Exercise instructions: Gather all lines from the material that contain the word "hkeys".

+ + + +

-- pv_equiv track=rewrite | github.com/SSC-ICT-Innovatie/LearningLion-WOO | src/preprocess_make_subset_ministry.py | make_unique_tuple
-- ===== SOURCE A (Python) =====
-- def make_unique_tuple(tuple_list):
--     # Dictionary to store ID as key and a tuple of (publisher, count) as value
--     count_dict = {}
--
--     # Iterate over each tuple in the input list
--     for id, publisher in tuple_list:
--         if id in count_dict:
--             # Increase the count for this ID
--             current_publisher, current_count = count_dict[id]
--             count_dict[id] = (current_publisher, current_count + 1)
--         else:
--             # Add new ID with the publisher and initial count of 1
--             count_dict[id] = (publisher, 1)
--
--     # Generate the list of unique tuples with counts
--     return [(id, publisher, count) for id, (publisher, count) in count_dict.items()]
-- ===== SOURCE B (Python) =====
-- def make_unique_tuple(tuple_list):
--     # Dict-free peel algorithm: repeatedly take the first remaining id,
--     # count all its occurrences and remove them in one scan, emitting one
--     # row per round; rounds occur in first-appearance order by construction.
--     result = []
--     rest = list(tuple_list)
--     while rest:
--         id, publisher = rest[0]
--         n = 0
--         remaining = []
--         for x, p in rest:
--             if x == id:
--                 n += 1
--             else:
--                 remaining.append((x, p))
--         result.append((id, publisher, n))
--         rest = remaining
--     return result
-- ===== Notes on version B (the rewrite author's own statement) =====
-- stated objective: alternative
-- what changed: Replaces A's dictionary accumulation (one pass maintaining id -> (publisher, count)) by a dict-free peel loop: repeatedly take the first remaining id, count and delete all its occurrences in one scan, and emit one output row per round.
import Mathlib
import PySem

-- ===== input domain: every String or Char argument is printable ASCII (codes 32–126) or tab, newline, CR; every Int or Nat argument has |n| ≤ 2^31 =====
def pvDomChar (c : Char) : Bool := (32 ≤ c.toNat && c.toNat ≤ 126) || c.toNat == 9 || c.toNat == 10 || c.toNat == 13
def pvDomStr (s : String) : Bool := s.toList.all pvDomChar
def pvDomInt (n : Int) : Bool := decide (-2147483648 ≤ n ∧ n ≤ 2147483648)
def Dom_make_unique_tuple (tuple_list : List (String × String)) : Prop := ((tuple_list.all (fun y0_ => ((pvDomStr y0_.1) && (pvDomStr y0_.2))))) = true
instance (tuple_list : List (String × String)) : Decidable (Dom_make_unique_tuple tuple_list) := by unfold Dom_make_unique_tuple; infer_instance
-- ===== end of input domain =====

-- B replaces A's dict accumulation by a dict-free peel loop (take first remaining id, count and remove its occurrences per round); objective: alternative algorithm, similar cost.


-- ===== PORT A =====
-- one fused loop: dict id ↦ (publisher, count); the in-branch reads count_dict[id] (key present, so getD is exact)
def pvStepA (d : PySem.Dict String (String × Int)) (p : String × String) : PySem.Dict String (String × Int) :=
  if d.contains p.1 then
    let cur := d.getD p.1 ("", 0)
    d.insert p.1 (cur.1, cur.2 + 1)
  else
    d.insert p.1 (p.2, 1)

def make_unique_tuple (tuple_list : List (String × String)) : List (String × String × Int) :=
  let count_dict := tuple_list.foldl pvStepA PySem.Dict.empty
  count_dict.items.map (fun kv => (kv.1, kv.2.1, kv.2.2))

-- ===== PORT B =====
-- the while loop of Source B: peel the first remaining id, counting its occurrences (n) and
-- keeping the others (remaining) in one scan over rest; one output row per iteration
def pvPeel : List (String × String) → List (String × String × Int)
  | [] => []
  | (id, pub) :: t =>
      (id, pub, ((((id, pub) :: t).countP (fun x => x.1 == id) : Nat) : Int)) ::
        pvPeel (((id, pub) :: t).filter (fun x => x.1 != id))
termination_by l => l.length
decreasing_by
  simp only [List.filter_cons, bne_self_eq_false, List.length_cons]
  exact Nat.lt_succ_of_le (List.length_filter_le _ _)

def make_unique_tuple_alt (tuple_list : List (String × String)) : List (String × String × Int) :=
  pvPeel tuple_list

-- ===== PRECONDITION & SPEC =====
def Spec_make_unique_tuple (tuple_list : List (String × String)) (out : List (String × String × Int)) : Prop := out = make_unique_tuple_alt tuple_list
instance (tuple_list : List (String × String)) (out : List (String × String × Int)) : Decidable (Spec_make_unique_tuple tuple_list out) := by unfold Spec_make_unique_tuple; infer_instance

-- ===== CLAIM (what is proved, stated in full; the proofs are below) =====
def Claim_equal_make_unique_tuple : Prop := ∀ (tuple_list : List (String × String)), Dom_make_unique_tuple tuple_list → Spec_make_unique_tuple tuple_list (make_unique_tuple tuple_list)

-- ===== LEMMAS AND PROOFS =====

-- proof-internal reference: the first-seen (id, publisher) pairs of t whose id is not in seen
def pvFirsts (seen : List String) : List (String × String) → List (String × String)
  | [] => []
  | (i, p) :: t => if i ∈ seen then pvFirsts seen t else (i, p) :: pvFirsts (i :: seen) t

theorem pvFirsts_not_seen (seen : List String) (t : List (String × String)) :
    ∀ ip ∈ pvFirsts seen t, ip.1 ∉ seen := by
  induction t generalizing seen with
  | nil => simp [pvFirsts]
  | cons q t ih =>
    obtain ⟨i, p⟩ := q
    intro ip hip
    by_cases h : i ∈ seen
    · exact ih seen ip (by simpa [pvFirsts, h] using hip)
    · simp only [pvFirsts, if_neg h, List.mem_cons] at hip
      rcases hip with h1 | hip
      · rw [h1]; exact h
      · exact fun hs => ih (i :: seen) ip hip (List.mem_cons_of_mem _ hs)

theorem pvFirsts_congr (s1 s2 : List String) (t : List (String × String))
    (h : ∀ x, x ∈ s1 ↔ x ∈ s2) : pvFirsts s1 t = pvFirsts s2 t := by
  induction t generalizing s1 s2 with
  | nil => rfl
  | cons q t ih =>
    obtain ⟨i, p⟩ := q
    by_cases hm : i ∈ s1
    · simp only [pvFirsts, if_pos hm, if_pos ((h i).1 hm)]
      exact ih s1 s2 h
    · simp only [pvFirsts, if_neg hm, if_neg (fun hx => hm ((h i).2 hx))]
      exact congrArg _ (ih (i :: s1) (i :: s2) (by intro x; simp [h x]))

-- the setdefault fold (used only as a proof-internal description of first-seen order) appends pvFirsts
theorem pv_setdefault_items (t : List (String × String)) (dF : PySem.Dict String String) :
    (t.foldl (fun d p => d.setdefault p.1 p.2) dF).items = dF.items ++ pvFirsts dF.keys t := by
  induction t generalizing dF with
  | nil => simp [pvFirsts]
  | cons q t ih =>
    obtain ⟨i, p⟩ := q
    by_cases hc : dF.contains i = true
    · have hm : i ∈ dF.keys := (PySem.Dict.contains_iff_mem_keys dF i).1 hc
      simp only [List.foldl_cons, PySem.Dict.setdefault_of_contains dF p hc, pvFirsts, if_pos hm]
      exact ih dF
    · have hc' : dF.contains i = false := by simpa using hc
      have hm : i ∉ dF.keys := fun h => by
        rw [(PySem.Dict.contains_iff_mem_keys dF i).2 h] at hc'; exact Bool.true_eq_false.mp hc'
      simp only [List.foldl_cons, PySem.Dict.setdefault_of_not_contains dF p hc', pvFirsts,
        if_neg hm]
      rw [ih (dF.insert i p), PySem.Dict.items_insert_of_not_contains dF _ hc',
        PySem.Dict.keys_insert_of_not_contains dF p hc',
        pvFirsts_congr (dF.keys ++ [i]) (i :: dF.keys) t (by intro x; simp [or_comm]),
        List.append_assoc]
      rfl

-- Invariant relating A's fused dict to the first-seen dict and a running count function.
theorem pv_fold_invariant (tl : List (String × String))
    (dA : PySem.Dict String (String × Int)) (dF : PySem.Dict String String)
    (cnt : String → Int)
    (hF : dF.keys.Nodup)
    (hitems : dA.items = dF.items.map (fun kp => (kp.1, (kp.2, cnt kp.1))))
    (hfresh : ∀ k, dF.contains k = false → cnt k = 0) :
    (tl.foldl pvStepA dA).items
      = (tl.foldl (fun d p => d.setdefault p.1 p.2) dF).items.map
          (fun kp => (kp.1, (kp.2, cnt kp.1 + ((tl.map (·.1)).count kp.1)))) := by
  induction tl generalizing dA dF cnt with
  | nil => simpa using hitems
  | cons p tl ih =>
    have keysEq : dA.keys = dF.keys := by
      simp only [PySem.Dict.keys, hitems, List.map_map]
      rfl
    have hAnd : dA.keys.Nodup := keysEq ▸ hF
    have hcontEq : dA.contains p.1 = dF.contains p.1 := by
      by_cases hm : p.1 ∈ dF.keys
      · rw [(PySem.Dict.contains_iff_mem_keys dA p.1).2 (keysEq ▸ hm),
          (PySem.Dict.contains_iff_mem_keys dF p.1).2 hm]
      · have h1 : dA.contains p.1 ≠ true := fun h => hm (keysEq ▸ (PySem.Dict.contains_iff_mem_keys dA p.1).1 h)
        have h2 : dF.contains p.1 ≠ true := fun h => hm ((PySem.Dict.contains_iff_mem_keys dF p.1).1 h)
        simp at h1 h2; rw [h1, h2]
    simp only [List.foldl_cons, List.map_cons]
    by_cases hc : dF.contains p.1 = true
    · -- id already present: A bumps the count in place, B's setdefault is a no-op
      have hcA : dA.contains p.1 = true := hcontEq ▸ hc
      -- first-seen publisher for p.1
      obtain ⟨kp0, hkp0, hk0⟩ : ∃ q ∈ dF.items, q.1 = p.1 := by
        have := (PySem.Dict.contains_iff_mem_keys dF p.1).1 hc
        simp only [PySem.Dict.keys, List.mem_map] at this
        obtain ⟨q, hq, hq1⟩ := this
        exact ⟨q, hq, hq1⟩
      obtain ⟨pub0⟩ : ∃ pub0, (p.1, pub0) ∈ dF.items := ⟨kp0.2, by rw [← hk0]; exact hkp0⟩
      rename_i hpub0
      have hmemA : (p.1, (pub0, cnt p.1)) ∈ dA.items := by
        rw [hitems]
        exact List.mem_map.2 ⟨(p.1, pub0), hpub0, rfl⟩
      have hget : dA.getD p.1 ("", 0) = (pub0, cnt p.1) :=
        PySem.Dict.getD_of_mem_items dA hmemA hAnd ("", 0)
      rw [PySem.Dict.setdefault_of_contains dF p.2 hc]
      have hstep : pvStepA dA p = dA.insert p.1 (pub0, cnt p.1 + 1) := by
        simp [pvStepA, hcA, hget]
      rw [hstep,
        ih (dA.insert p.1 (pub0, cnt p.1 + 1)) dF
          (fun k => if k = p.1 then cnt k + 1 else cnt k) hF ?_ ?_]
      · apply List.map_congr_left
        intro kp _
        by_cases hk : kp.1 = p.1
        · simp [hk, add_assoc, add_comm]
        · have hk' : p.1 ≠ kp.1 := fun h => hk h.symm
          simp [hk, hk']
      · rw [PySem.Dict.items_insert_of_contains dA _ hcA, hitems, List.map_map]
        apply List.map_congr_left
        intro kp hkp
        by_cases hk : kp.1 = p.1
        · have : kp.2 = pub0 := by
            have h1 : dF.get? kp.1 = some kp.2 :=
              PySem.Dict.get?_of_mem_items dF (by exact (Prod.mk.eta ▸ hkp)) hF
            have h2 : dF.get? p.1 = some pub0 := PySem.Dict.get?_of_mem_items dF hpub0 hF
            rw [hk] at h1; rw [h1] at h2; exact Option.some_inj.mp h2
          simp [Function.comp, hk, this]
        · simp [Function.comp, hk]
      · intro k hknot
        have hk : k ≠ p.1 := by
          intro h; rw [h] at hknot; rw [hknot] at hc; exact Bool.false_ne_true hc
        simp [hk, hfresh k hknot]
    · -- fresh id: both dicts append
      have hc' : dF.contains p.1 = false := by simpa using hc
      have hcA : dA.contains p.1 = false := by rw [hcontEq]; exact hc'
      have hstep : pvStepA dA p = dA.insert p.1 (p.2, 1) := by
        simp [pvStepA, hcA]
      rw [hstep, PySem.Dict.setdefault_of_not_contains dF p.2 hc',
        ih (dA.insert p.1 (p.2, 1)) (dF.insert p.1 p.2)
          (fun k => if k = p.1 then cnt k + 1 else cnt k)
          (PySem.Dict.nodup_keys_insert dF p.1 p.2 hF) ?_ ?_]
      · apply List.map_congr_left
        intro kp _
        by_cases hk : kp.1 = p.1
        · simp [hk, add_assoc, add_comm]
        · have hk' : p.1 ≠ kp.1 := fun h => hk h.symm
          simp [hk, hk']
      · rw [PySem.Dict.items_insert_of_not_contains dA _ hcA,
          PySem.Dict.items_insert_of_not_contains dF _ hc', hitems, List.map_append]
        congr 1
        · apply List.map_congr_left
          intro kp hkp
          have hk : kp.1 ≠ p.1 := by
            intro h
            have : p.1 ∈ dF.keys := by
              simp only [PySem.Dict.keys, List.mem_map]; exact ⟨kp, hkp, h⟩
            rw [(PySem.Dict.contains_iff_mem_keys dF p.1).2 this] at hc'
            exact Bool.true_eq_false ▸ hc'.symm ▸ rfl
          simp [hk]
        · simp [hfresh p.1 hc']
      · intro k hknot
        rw [PySem.Dict.contains_insert dF p.1 k p.2] at hknot
        have h1 : (k == p.1) = false := by
          cases h : (k == p.1) <;> simp [h] at hknot ⊢
        have hk : k ≠ p.1 := by simpa using h1
        have h2 : dF.contains k = false := by simp [h1] at hknot; exact hknot
        simp [hk, hfresh k h2]

-- filtering out id does not change counts of other ids
theorem pv_countP_filter (t : List (String × String)) (i x : String) (hx : x ≠ i) :
    (t.filter (fun a => a.1 != i)).countP (fun a => a.1 == x)
      = t.countP (fun a => a.1 == x) := by
  rw [List.countP_filter]
  apply List.countP_congr
  intro a _
  by_cases h : a.1 = x
  · simp [h, hx]
  · simp [h]

-- marking id as seen = filtering its occurrences away
theorem pvFirsts_filter (t : List (String × String)) (i : String) (seen : List String) :
    pvFirsts (i :: seen) t = pvFirsts seen (t.filter (fun a => a.1 != i)) := by
  induction t generalizing seen with
  | nil => rfl
  | cons q t ih =>
    obtain ⟨j, p⟩ := q
    by_cases hji : j = i
    · subst hji
      simp only [List.filter_cons, bne_self_eq_false, pvFirsts, List.mem_cons, true_or, if_pos]
      exact ih seen
    · have hbne : (j != i) = true := by simpa using hji
      simp only [List.filter_cons, hbne, if_pos]
      by_cases hm : j ∈ seen
      · simp only [pvFirsts, List.mem_cons, if_pos (Or.inr hm), if_pos hm]
        exact ih seen
      · have hm' : j ∉ i :: seen := by simp [hji, hm]
        simp only [pvFirsts, if_neg hm', if_neg hm]
        refine congrArg _ ?_
        rw [pvFirsts_congr (j :: i :: seen) (i :: j :: seen) t (by intro x; simp; tauto)]
        exact ih (j :: seen)

-- pvPeel computes exactly the first-seen pairs with total counts
theorem pvPeel_eq_firsts (t : List (String × String)) :
    pvPeel t = (pvFirsts [] t).map
      (fun ip => (ip.1, ip.2, ((t.countP (fun a => a.1 == ip.1) : Nat) : Int))) := by
  induction t using pvPeel.induct with
  | case1 => simp [pvPeel, pvFirsts]
  | case2 i p t ih =>
    have hnm : i ∉ ([] : List String) := List.not_mem_nil
    rw [pvPeel]
    simp only [pvFirsts, if_neg hnm, List.map_cons]
    refine congrArg _ ?_
    have hf : ((i, p) :: t).filter (fun a => a.1 != i) = t.filter (fun a => a.1 != i) := by
      simp
    rw [hf] at ih ⊢
    rw [ih, ← pvFirsts_filter t i []]
    apply List.map_congr_left
    intro ip hip
    have hx : ip.1 ≠ i := by
      have := pvFirsts_not_seen [i] t ip hip
      simpa using this
    have hcons : ((i, p) :: t).countP (fun a => a.1 == ip.1) = t.countP (fun a => a.1 == ip.1) := by
      simp [Ne.symm hx]
    rw [pv_countP_filter t i ip.1 hx, hcons]

-- ===== VERDICT (by name: the statement is the Claim_ definition above) =====
theorem make_unique_tuple_spec : Claim_equal_make_unique_tuple := by
  intro tl _
  unfold Spec_make_unique_tuple
  simp only [make_unique_tuple, make_unique_tuple_alt]
  rw [pv_fold_invariant tl PySem.Dict.empty PySem.Dict.empty (fun _ => 0)
      (by simp [PySem.Dict.keys_empty]) (by rfl) (by simp),
    pv_setdefault_items tl PySem.Dict.empty, pvPeel_eq_firsts tl]
  have hkeys : (PySem.Dict.empty : PySem.Dict String String).keys = [] := by
    simp [PySem.Dict.keys_empty]
  have hitems : (PySem.Dict.empty : PySem.Dict String String).items = [] := by rfl
  rw [hitems, hkeys, List.nil_append, List.map_map]
  apply List.map_congr_left
  intro ip _
  have : (tl.map (·.1)).count ip.1 = tl.countP (fun a => a.1 == ip.1) := by
    rw [List.count_eq_countP, List.countP_map]; rfl
  simp [this]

+ + + +

Answer to the problem:
  have hkeys : (PySem.Dict.empty : PySem.Dict String String).keys = [] := by
  rw [hitems, hkeys, List.nil_append, List.map_map]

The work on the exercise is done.